For the records below, give the number of lines in which "hstep" appears, and add nothing else.

### Input records ###

theorem pvMeasure_le {p g : List Int} (hc : pvCondOK p g = true) (hp : ∀ x ∈ p, 0 ≤ x) :
    pvMeasure (pvNewGoal p g) ≤ pvMeasure g := by
  induction p generalizing g with
  | nil => simp [pvNewGoal, pvMeasure]
  | cons x p ih =>
    cases g with
    | nil => simp [pvNewGoal, pvMeasure]
    | cons y g =>
      obtain ⟨hxy, hctail⟩ := pvCondOK_cons hc
      have hx : 0 ≤ x := hp x (List.mem_cons_self ..)
      have htail := ih hctail (fun z hz => hp z (List.mem_cons_of_mem _ hz))
      rw [pvNewGoal, List.zip_cons_cons, List.map_cons, pvMeasure_cons, pvMeasure_cons]
      rw [pvNewGoal] at htail
      have hproj : ((x, y).2 : Int) - (x, y).1 = y - x := rfl
      rw [hproj]
      have hhead : (PySem.Int.floordiv (y - x) 2).toNat ≤ y.toNat := by
        rw [PySem.Int.floordiv_eq_ediv_of_pos (by norm_num)]; omega
      omega

theorem pvMeasure_lt {p g : List Int} (hl : p.length = g.length) (hp : ∀ x ∈ p, 0 ≤ x)
    (hc : pvCondOK p g = true) (hz : pvAllZero g = false) :
    pvMeasure (pvNewGoal p g) < pvMeasure g := by
  induction p generalizing g with
  | nil =>
    cases g with
    | nil => simp [pvAllZero] at hz
    | cons y g => simp at hl
  | cons x p ih =>
    cases g with
    | nil => simp at hl
    | cons y g =>
      obtain ⟨hxy, hctail⟩ := pvCondOK_cons hc
      have hx : 0 ≤ x := hp x (List.mem_cons_self ..)
      have hptail : ∀ z ∈ p, 0 ≤ z := fun z hz' => hp z (List.mem_cons_of_mem _ hz')
      rw [pvNewGoal, List.zip_cons_cons, List.map_cons, pvMeasure_cons, pvMeasure_cons]
      by_cases hy : y = 0
      · subst hy
        have hx0 : x = 0 := le_antisymm hxy hx
        subst hx0
        have hztail : pvAllZero g = false := by simpa [pvAllZero] using hz
        have hl' : p.length = g.length := by simpa using hl
        have htail := ih hl' hptail hctail hztail
        rw [pvNewGoal] at htail
        have hproj : ((0, 0).2 : Int) - (0, 0).1 = 0 := rfl
        rw [hproj]
        have hhead : (PySem.Int.floordiv 0 2).toNat = 0 := by
          rw [PySem.Int.floordiv_eq_ediv_of_pos (by norm_num)]; norm_num
        omega
      · have htail := pvMeasure_le hctail hptail
        rw [pvNewGoal] at htail
        have hproj : ((x, y).2 : Int) - (x, y).1 = y - x := rfl
        rw [hproj]
        have hhead : (PySem.Int.floordiv (y - x) 2).toNat < y.toNat := by
          rw [PySem.Int.floordiv_eq_ediv_of_pos (by norm_num)]; omega
        omega

theorem pvStable (pats : List (List Int × Int)) (n : Nat) (hg : pvGoodPats pats n) :
    ∀ (fuel : Nat) (g : List Int), g.length = n → pvMeasure g + 1 ≤ fuel →
      pvRecurseA pats fuel g = pvLimit pats g := by
  intro fuel
  induction fuel using Nat.strong_induction_on with
  | _ fuel ih =>
    intro g hlen hfuel
    cases fuel with
    | zero => omega
    | succ f =>
      show pvRecurseA pats (f + 1) g = pvRecurseA pats (pvMeasure g + 1) g
      rw [pvRecurseA, pvRecurseA]
      by_cases hz : pvAllZero g = true
      · simp [hz]
      · rw [Bool.not_eq_true] at hz
        simp only [hz, Bool.false_eq_true, if_false]
        apply PySem.List.foldl_congr_mem
        intro acc pc hpc
        by_cases hcond : pvCondOK pc.1 g = true
        · simp only [hcond, if_true]
          obtain ⟨hplen, hpnn⟩ := hg pc hpc
          have hlt := pvMeasure_lt (by omega : pc.1.length = g.length) hpnn hcond hz
          have hlen' : (pvNewGoal pc.1 g).length = n := by
            rw [pvStep_len (by omega : pc.1.length = g.length)]; exact hlen
          rw [ih f (by omega) _ hlen' (by omega),
              ih (pvMeasure g) (by omega) _ hlen' (by omega)]
        · simp [hcond]

theorem pvLimit_unfold (pats : List (List Int × Int)) (n : Nat) (hg : pvGoodPats pats n)
    (g : List Int) (hlen : g.length = n) (hz : pvAllZero g = false) :
    pvLimit pats g = pats.foldl (pvStep (pvLimit pats) g) 1000000 := by
  rw [pvLimit, pvRecurseA]
  simp only [hz, Bool.false_eq_true, if_false]
  apply PySem.List.foldl_congr_mem
  intro acc pc hpc
  by_cases hcond : pvCondOK pc.1 g = true
  · simp only [pvStep, hcond, if_true]
    obtain ⟨hplen, hpnn⟩ := hg pc hpc
    have hlt := pvMeasure_lt (by omega : pc.1.length = g.length) hpnn hcond hz
    have hlen' : (pvNewGoal pc.1 g).length = n := by
      rw [pvStep_len (by omega : pc.1.length = g.length)]; exact hlen
    rw [pvStable pats n hg (pvMeasure g) _ hlen' (by omega)]
  · simp [pvStep, hcond]

-- min-fold machinery for pvStep
theorem pvFold_le_init (V : List Int → Int) (g : List Int) :
    ∀ (l : List (List Int × Int)) (a : Int), l.foldl (pvStep V g) a ≤ a := by
  intro l
  induction l with
  | nil => intro a; exact le_refl a
  | cons pc l ih =>
    intro a
    calc (pc :: l).foldl (pvStep V g) a = l.foldl (pvStep V g) (pvStep V g a pc) := rfl
    _ ≤ pvStep V g a pc := ih _
    _ ≤ a := by
        unfold pvStep
        split_ifs with h1 h2
        · exact le_of_lt h2
        · exact le_refl a
        · exact le_refl a

theorem pvFold_le_cand (V : List Int → Int) (g : List Int) :
    ∀ (l : List (List Int × Int)) (a : Int) (pc : List Int × Int), pc ∈ l →
      pvCondOK pc.1 g = true →
      l.foldl (pvStep V g) a ≤ pc.2 + 2 * V (pvNewGoal pc.1 g) := by
  intro l
  induction l with
  | nil => intro a pc h; simp at h
  | cons qc l ih =>
    intro a pc hmem hcond
    rcases List.mem_cons.mp hmem with rfl | hmem'
    · calc (pc :: l).foldl (pvStep V g) a = l.foldl (pvStep V g) (pvStep V g a pc) := rfl
      _ ≤ pvStep V g a pc := pvFold_le_init V g l _
      _ ≤ pc.2 + 2 * V (pvNewGoal pc.1 g) := by
          unfold pvStep
          simp only [hcond, if_true]
          split_ifs with h
          · exact le_refl _
          · exact Int.not_lt.mp h
    · exact ih _ pc hmem' hcond

theorem pvFold_cases (V : List Int → Int) (g : List Int) :
    ∀ (l : List (List Int × Int)) (a : Int),
      l.foldl (pvStep V g) a = a ∨
      ∃ pc ∈ l, pvCondOK pc.1 g = true ∧
        l.foldl (pvStep V g) a = pc.2 + 2 * V (pvNewGoal pc.1 g) := by
  intro l
  induction l with
  | nil => intro a; exact Or.inl rfl
  | cons qc l ih =>
    intro a
    have hstep : (qc :: l).foldl (pvStep V g) a = l.foldl (pvStep V g) (pvStep V g a qc) := rfl
    rcases ih (pvStep V g a qc) with h | ⟨pc, hmem, hcond, heq⟩
    · by_cases hc : pvCondOK qc.1 g = true
      · by_cases hlt : qc.2 + 2 * V (pvNewGoal qc.1 g) < a
        · refine Or.inr ⟨qc, List.mem_cons_self .., hc, ?_⟩
          rw [hstep, h]
          unfold pvStep
          rw [if_pos hc, if_pos hlt]
        · refine Or.inl ?_
          rw [hstep, h]
          unfold pvStep
          rw [if_pos hc, if_neg hlt]
      · refine Or.inl ?_
        rw [hstep, h]
        unfold pvStep
        rw [Bool.not_eq_true] at hc
        rw [hc]
        simp
    · exact Or.inr ⟨pc, List.mem_cons_of_mem _ hmem, hcond, by rw [hstep, heq]⟩

theorem pvFold_le (V : List Int → Int) (g : List Int) (l1 l2 : List (List Int × Int)) (a : Int)
    (h : ∀ pc ∈ l2, ∃ qc ∈ l1, qc.1 = pc.1 ∧ qc.2 ≤ pc.2) :
    l1.foldl (pvStep V g) a ≤ l2.foldl (pvStep V g) a := by
  rcases pvFold_cases V g l2 a with heq | ⟨pc, hmem, hcond, heq⟩
  · rw [heq]; exact pvFold_le_init V g l1 a
  · obtain ⟨qc, hq, hq1, hq2⟩ := h pc hmem
    have hle := pvFold_le_cand V g l1 a qc hq (by rw [hq1]; exact hcond)
    rw [hq1] at hle
    rw [heq]
    exact le_trans hle (Int.add_le_add_right hq2 _)

theorem pvFold_eq (V : List Int → Int) (g : List Int) (l1 l2 : List (List Int × Int)) (a : Int)
    (h12 : ∀ pc ∈ l1, ∃ qc ∈ l2, qc.1 = pc.1 ∧ qc.2 ≤ pc.2)
    (h21 : ∀ pc ∈ l2, ∃ qc ∈ l1, qc.1 = pc.1 ∧ qc.2 ≤ pc.2) :
    l1.foldl (pvStep V g) a = l2.foldl (pvStep V g) a :=
  le_antisymm (pvFold_le V g l1 l2 a h21) (pvFold_le V g l2 l1 a h12)

-- the two pattern lists give the same recursion value
theorem pvCross (pats subs : List (List Int × Int)) (n : Nat)
    (hgp : pvGoodPats pats n) (hgs : pvGoodPats subs n)
    (h12 : ∀ pc ∈ pats, ∃ qc ∈ subs, qc.1 = pc.1 ∧ qc.2 ≤ pc.2)
    (h21 : ∀ pc ∈ subs, ∃ qc ∈ pats, qc.1 = pc.1 ∧ qc.2 ≤ pc.2) :
    ∀ (g : List Int), g.length = n → pvLimit pats g = pvLimit subs g := by
  suffices H : ∀ (M : Nat) (g : List Int), g.length = n → pvMeasure g ≤ M →
      pvLimit pats g = pvLimit subs g by
    intro g hlen; exact H (pvMeasure g) g hlen (le_refl _)
  intro M
  induction M with
  | zero =>
    intro g hlen hm
    by_cases hz : pvAllZero g = true
    · show pvRecurseA pats (pvMeasure g + 1) g = pvRecurseA subs (pvMeasure g + 1) g
      rw [pvRecurseA, pvRecurseA]; simp [hz]
    · rw [Bool.not_eq_true] at hz
      rw [pvLimit_unfold pats n hgp g hlen hz, pvLimit_unfold subs n hgs g hlen hz]
      have hcongr : subs.foldl (pvStep (pvLimit subs) g) 1000000
          = subs.foldl (pvStep (pvLimit pats) g) 1000000 := by
        apply PySem.List.foldl_congr_mem
        intro acc pc hpc
        unfold pvStep
        by_cases hcond : pvCondOK pc.1 g = true
        · obtain ⟨hplen, hpnn⟩ := hgs pc hpc
          have := pvMeasure_lt (by omega : pc.1.length = g.length) hpnn hcond hz
          omega
        · rw [Bool.not_eq_true] at hcond; rw [hcond]; simp
      rw [hcongr]
      exact pvFold_eq _ g pats subs 1000000 h12 h21
  | succ M ih =>
    intro g hlen hm
    by_cases hz : pvAllZero g = true
    · show pvRecurseA pats (pvMeasure g + 1) g = pvRecurseA subs (pvMeasure g + 1) g
      rw [pvRecurseA, pvRecurseA]; simp [hz]
    · rw [Bool.not_eq_true] at hz
      rw [pvLimit_unfold pats n hgp g hlen hz, pvLimit_unfold subs n hgs g hlen hz]
      have hcongr : subs.foldl (pvStep (pvLimit subs) g) 1000000
          = subs.foldl (pvStep (pvLimit pats) g) 1000000 := by
        apply PySem.List.foldl_congr_mem
        intro acc pc hpc
        unfold pvStep
        by_cases hcond : pvCondOK pc.1 g = true
        · obtain ⟨hplen, hpnn⟩ := hgs pc hpc
          have hlt := pvMeasure_lt (by omega : pc.1.length = g.length) hpnn hcond hz
          have hlen' : (pvNewGoal pc.1 g).length = n := by
            rw [pvStep_len (by omega : pc.1.length = g.length)]; exact hlen
          rw [ih (pvNewGoal pc.1 g) hlen' (by omega)]
        · rw [Bool.not_eq_true] at hcond; rw [hcond]; simp
      rw [hcongr]
      exact pvFold_eq _ g pats subs 1000000 h12 h21

theorem pvFoldB (pats : List (List Int × Int)) (n : Nat) (hg : pvGoodPats pats n)
    (f : Nat) (g : List Int) (hlen : g.length = n) (hgf : pvMeasure g ≤ f)
    (hz : pvAllZero g = false)
    (IH : ∀ (g' : List Int) (memo : PySem.Dict (List Int) Int),
      g'.length = n → pvMeasure g' + 1 ≤ f → pvInv pats memo →
      (pvSolveB pats f g' memo).1 = pvLimit pats g' ∧ pvInv pats (pvSolveB pats f g' memo).2) :
    ∀ (l : List (List Int × Int)), (∀ pc ∈ l, pc ∈ pats) →
    ∀ (la : Int) (memo : PySem.Dict (List Int) Int), pvInv pats memo →
      (l.foldl (fun (acc : Int × PySem.Dict (List Int) Int) pc =>
          if pvCondOK pc.1 g then
            let rm := pvSolveB pats f (pvNewGoal pc.1 g) acc.2
            let candidate := pc.2 + 2 * rm.1
            (if candidate < acc.1 then candidate else acc.1, rm.2)
          else acc) (la, memo)).1 = l.foldl (pvStep (pvLimit pats) g) la ∧
      pvInv pats (l.foldl (fun (acc : Int × PySem.Dict (List Int) Int) pc =>
          if pvCondOK pc.1 g then
            let rm := pvSolveB pats f (pvNewGoal pc.1 g) acc.2
            let candidate := pc.2 + 2 * rm.1
            (if candidate < acc.1 then candidate else acc.1, rm.2)
          else acc) (la, memo)).2 := by
  intro l
  induction l with
  | nil => intro _ la memo hinv; exact ⟨rfl, hinv⟩
  | cons pc l ihl =>
    intro hsub la memo hinv
    have hpc : pc ∈ pats := hsub pc (List.mem_cons_self ..)
    by_cases hcond : pvCondOK pc.1 g = true
    · obtain ⟨hplen, hpnn⟩ := hg pc hpc
      have hlt := pvMeasure_lt (by omega : pc.1.length = g.length) hpnn hcond hz
      have hlen' : (pvNewGoal pc.1 g).length = n := by
        rw [pvStep_len (by omega : pc.1.length = g.length)]; exact hlen
      obtain ⟨hv, hinv'⟩ := IH (pvNewGoal pc.1 g) memo hlen' (by omega) hinv
      simp only [List.foldl_cons, hcond, if_true, hv, pvStep]
      exact ihl (fun q hq => hsub q (List.mem_cons_of_mem _ hq)) _ _ hinv'
    · simp only [List.foldl_cons, hcond, Bool.false_eq_true, if_false, pvStep]
      exact ihl (fun q hq => hsub q (List.mem_cons_of_mem _ hq)) _ _ hinv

###

— Final answer —
5